-- pv_equiv track=rewrite | github.com/somesoo/uma | regex.py | extend_motif
-- ===== SOURCE A (Python) =====
-- from typing import Dict, List, Sequence, Set, Tuple
--
-- IUPAC_MAP = {
--     frozenset({'A'}): 'A', frozenset({'C'}): 'C', frozenset({'G'}): 'G', frozenset({'T'}): 'T',
--     frozenset({'A','G'}): 'R', frozenset({'C','T'}): 'Y', frozenset({'G','C'}): 'S', frozenset({'A','T'}): 'W',
--     frozenset({'G','T'}): 'K', frozenset({'A','C'}): 'M',
--     frozenset({'C','G','T'}): 'B', frozenset({'A','G','T'}): 'D',
--     frozenset({'A','C','T'}): 'H', frozenset({'A','C','G'}): 'V',
--     frozenset({'A','C','G','T'}): 'N'
-- }
--
-- def chars2code(chars: Set[str], use_iupac: bool) -> str:
--     if len(chars) == 1:
--         return next(iter(chars))
--     key = frozenset(chars)
--     if use_iupac:
--         return IUPAC_MAP.get(key, 'N')  # fallback na N jeśli brak odwzorowania
--     else:
--         return "[" + "".join(sorted(chars)) + "]"
--
-- def extend_motif(kmer:str, seqs_pos:Sequence[str], flank:int, use_iupac:bool)->str:
--     k=len(kmer)
--     left_sets=[set() for _ in range(flank)]
--     right_sets=[set() for _ in range(flank)]
--     for seq in seqs_pos:
--         for i in range(len(seq)-k+1):
--             if seq[i:i+k]!=kmer: continue
--             for f in range(1,flank+1):
--                 if i-f>=0: left_sets[flank-f].add(seq[i-f])
--                 if i+k-1+f<len(seq): right_sets[f-1].add(seq[i+k+f-1])
--     left=''.join(chars2code(s,use_iupac) for s in left_sets)
--     right=''.join(chars2code(s,use_iupac) for s in right_sets)
--     return f'{left}{kmer}{right}'
-- ===== SOURCE B (Python) =====
-- # B: gather occurrences first, then aggregate each flank column independently;
-- # consensus code looked up in a table keyed by the sorted character string.
--
-- _TAB = {'AG': 'R', 'CT': 'Y', 'CG': 'S', 'AT': 'W', 'GT': 'K', 'AC': 'M',
--         'CGT': 'B', 'AGT': 'D', 'ACT': 'H', 'ACG': 'V', 'ACGT': 'N'}
--
-- def _code(chars, use_iupac):
--     key = ''.join(sorted(chars))
--     if len(key) == 1:
--         return key
--     if use_iupac:
--         return _TAB.get(key, 'N')
--     return '[' + key + ']'
--
-- def extend_motif(kmer, seqs_pos, flank, use_iupac):
--     k = len(kmer)
--     fl = max(flank, 0)
--     occs = [(seq, i) for seq in seqs_pos
--             for i in range(len(seq) - k + 1) if seq[i:i+k] == kmer]
--     left_cols = [{s[i - (fl - c)] for (s, i) in occs if i >= fl - c}
--                  for c in range(fl)]
--     right_cols = [{s[i + k + c] for (s, i) in occs if i + k + c < len(s)}
--                   for c in range(fl)]
--     left = ''.join(_code(col, use_iupac) for col in left_cols)
--     right = ''.join(_code(col, use_iupac) for col in right_cols)
--     return f'{left}{kmer}{right}'
-- ===== Notes on version B (the rewrite author's own statement) =====
-- stated objective: alternative
-- what changed: Replaces the interleaved triple loop that mutates per-column sets with a gather-then-aggregate decomposition: first collect all kmer occurrences, then build each flank column as an independent set comprehension, and code columns via a table keyed by the sorted character string instead of frozensets.
import Mathlib
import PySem
-- L1
theorem pvDecR_pvEncR (cl : List String) (hne : cl ≠ []) (hnd : cl.Nodup) :
    ∀ w, pvDecR cl (pvEncR cl w) = w := by
  intro w
  induction w using Nat.strong_induction_on with
  | _ w ih =>
    match w with
    | 0 => simp [pvEncR, pvDecR]
    | w + 1 =>
      have hL : cl.length ≠ 0 := by simpa using hne
      rw [pvEncR]
      simp only [hL, dite_false]
      rw [pvDecR]
      rw [List.Nodup.idxOf_getElem hnd _ _]
      rw [ih (w / cl.length) (Nat.lt_succ_of_le (Nat.div_le_self _ _))]
      have := Nat.mod_add_div w cl.length
      omega

-- L2
theorem pvEncR_pvDecR (cl : List String) (hnd : cl.Nodup) :
    ∀ r, (∀ d ∈ r, d ∈ cl) → pvEncR cl (pvDecR cl r) = r := by
  intro r
  induction r with
  | nil => intro _; simp [pvDecR, pvEncR]
  | cons d t ih =>
    intro hv
    have hd : d ∈ cl := hv d (by simp)
    have hlt : cl.idxOf d < cl.length := List.idxOf_lt_length_of_mem hd
    have hL : cl.length ≠ 0 := by omega
    rw [pvDecR]
    have hrw : cl.idxOf d + 1 + cl.length * pvDecR cl t
        = (cl.idxOf d + cl.length * pvDecR cl t) + 1 := by omega
    rw [hrw, pvEncR]
    simp only [hL, dite_false]
    have hmod : (cl.idxOf d + cl.length * pvDecR cl t) % cl.length = cl.idxOf d := by
      rw [Nat.add_mul_mod_self_left]
      exact Nat.mod_eq_of_lt hlt
    have hdiv : (cl.idxOf d + cl.length * pvDecR cl t) / cl.length = pvDecR cl t := by
      rw [Nat.add_mul_div_left _ _ (Nat.pos_of_ne_zero hL), Nat.div_eq_of_lt hlt]
      omega
    congr 1
    · rw [getElem_congr rfl hmod (hmod ▸ Nat.mod_lt _ (Nat.pos_of_ne_zero hL)), List.getElem_idxOf hlt]
    · rw [hdiv]
      exact ih (fun x hx => hv x (by simp [hx]))
-- ===== assembly =====

theorem main_equiv (positions : List (List Int)) (debug : Int) :
    part_one positions debug = part_one_alt positions debug := by
  rw [part_one_eq, part_one_alt_eq]
  set L := positions.flatMap (pvSegsRow debug) with hL
  set LS := PySem.List.sorted L (fun s : Int × Int => s.1) with hLS
  have hperm : LS.Perm L := PySem.List.sorted_perm L _ _
  have hpair : LS.Pairwise (fun p q : Int × Int => p.1 ≤ q.1) :=
    PySem.List.sorted_pairwise L (fun s : Int × Int => s.1)
  have hneL : ∀ p ∈ L, p.1 ≤ p.2 := by
    intro p hp
    rw [hL, List.mem_flatMap] at hp
    obtain ⟨row, _, hp⟩ := hp
    exact ne_pvSegsRow debug row p hp
  have hneLS : ∀ p ∈ LS, p.1 ≤ p.2 := fun p hp => hneL p (hperm.mem_iff.mp hp)
  rw [sweep_top LS hpair hneLS]
  have hFU : pvFU LS = pvFU L := by
    ext x
    rw [mem_pvFU, mem_pvFU]
    unfold pvInU
    constructor
    · rintro ⟨p, hp, hx⟩; exact ⟨p, hperm.mem_iff.mp hp, hx⟩
    · rintro ⟨p, hp, hx⟩; exact ⟨p, hperm.mem_iff.mpr hp, hx⟩
  rw [hFU]
  have hfilter : ((PySem.Set.ofList (positions.flatMap (pvLA debug))).filter
      (fun ip => ip.2 == debug)) = PySem.Set.ofList (positions.flatMap (pvLA debug)) := by
    apply List.filter_eq_self.mpr
    intro p hp
    have := snd_eq_debug positions debug p
      ((PySem.Set.mem_ofList _ _).mp hp)
    simp [this]
  rw [hfilter, length_ofList_eq_card]
  congr 1
  have himg : (positions.flatMap (pvLA debug)).toFinset =
      (pvFU L).image (fun x => (x, debug)) := by
    ext p
    obtain ⟨x, y⟩ := p
    simp only [List.mem_toFinset, Finset.mem_image, mem_pvFU]
    constructor
    · intro hp
      rw [List.mem_flatMap] at hp
      obtain ⟨row, hrow, hp⟩ := hp
      rcases row with _ | ⟨a, _ | ⟨b, _ | ⟨c, _ | ⟨d, _ | ⟨e, t⟩⟩⟩⟩⟩ <;>
        try (simp [pvLA] at hp; done)
      obtain ⟨rfl, hin⟩ := (row_equiv debug a b c d x y).mp hp
      refine ⟨x, ?_, rfl⟩
      rw [hL]
      unfold pvInU at hin ⊢
      obtain ⟨p, hp2, hx⟩ := hin
      exact ⟨p, List.mem_flatMap.mpr ⟨_, hrow, hp2⟩, hx⟩
    · rintro ⟨x', hx', heq⟩
      rw [← heq]
      rw [hL] at hx'
      unfold pvInU at hx'
      obtain ⟨p, hp, hx⟩ := hx'
      rw [List.mem_flatMap] at hp
      obtain ⟨row, hrow, hp⟩ := hp
      rw [List.mem_flatMap]
      refine ⟨row, hrow, ?_⟩
      rcases row with _ | ⟨a, _ | ⟨b, _ | ⟨c, _ | ⟨d, _ | ⟨e, t⟩⟩⟩⟩⟩ <;>
        try (simp [pvSegsRow] at hp; done)
      exact (row_equiv debug a b c d x' debug).mpr ⟨rfl, ⟨p, hp, hx⟩⟩
  rw [himg, Finset.card_image_of_injective]
  intro a b hab
  exact congrArg Prod.fst hab

-- ===== VERDICT (by name: the statement is the Claim_ definition above) =====
theorem part_one_spec : Claim_equal_part_one := by
  intro positions debug _ _
  unfold Spec_part_one
  exact main_equiv positions debug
----
- **Work instructions**:
Print the lines above from the one with "have hlt : cl.idxOf" through the one with "rw [hrw, pvEncR]", both included, exactly as written and nothing more.

- **Worked solution**:
    have hlt : cl.idxOf d < cl.length := List.idxOf_lt_length_of_mem hd
    have hL : cl.length ≠ 0 := by omega
    rw [pvDecR]
    have hrw : cl.idxOf d + 1 + cl.length * pvDecR cl t
        = (cl.idxOf d + cl.length * pvDecR cl t) + 1 := by omega
    rw [hrw, pvEncR]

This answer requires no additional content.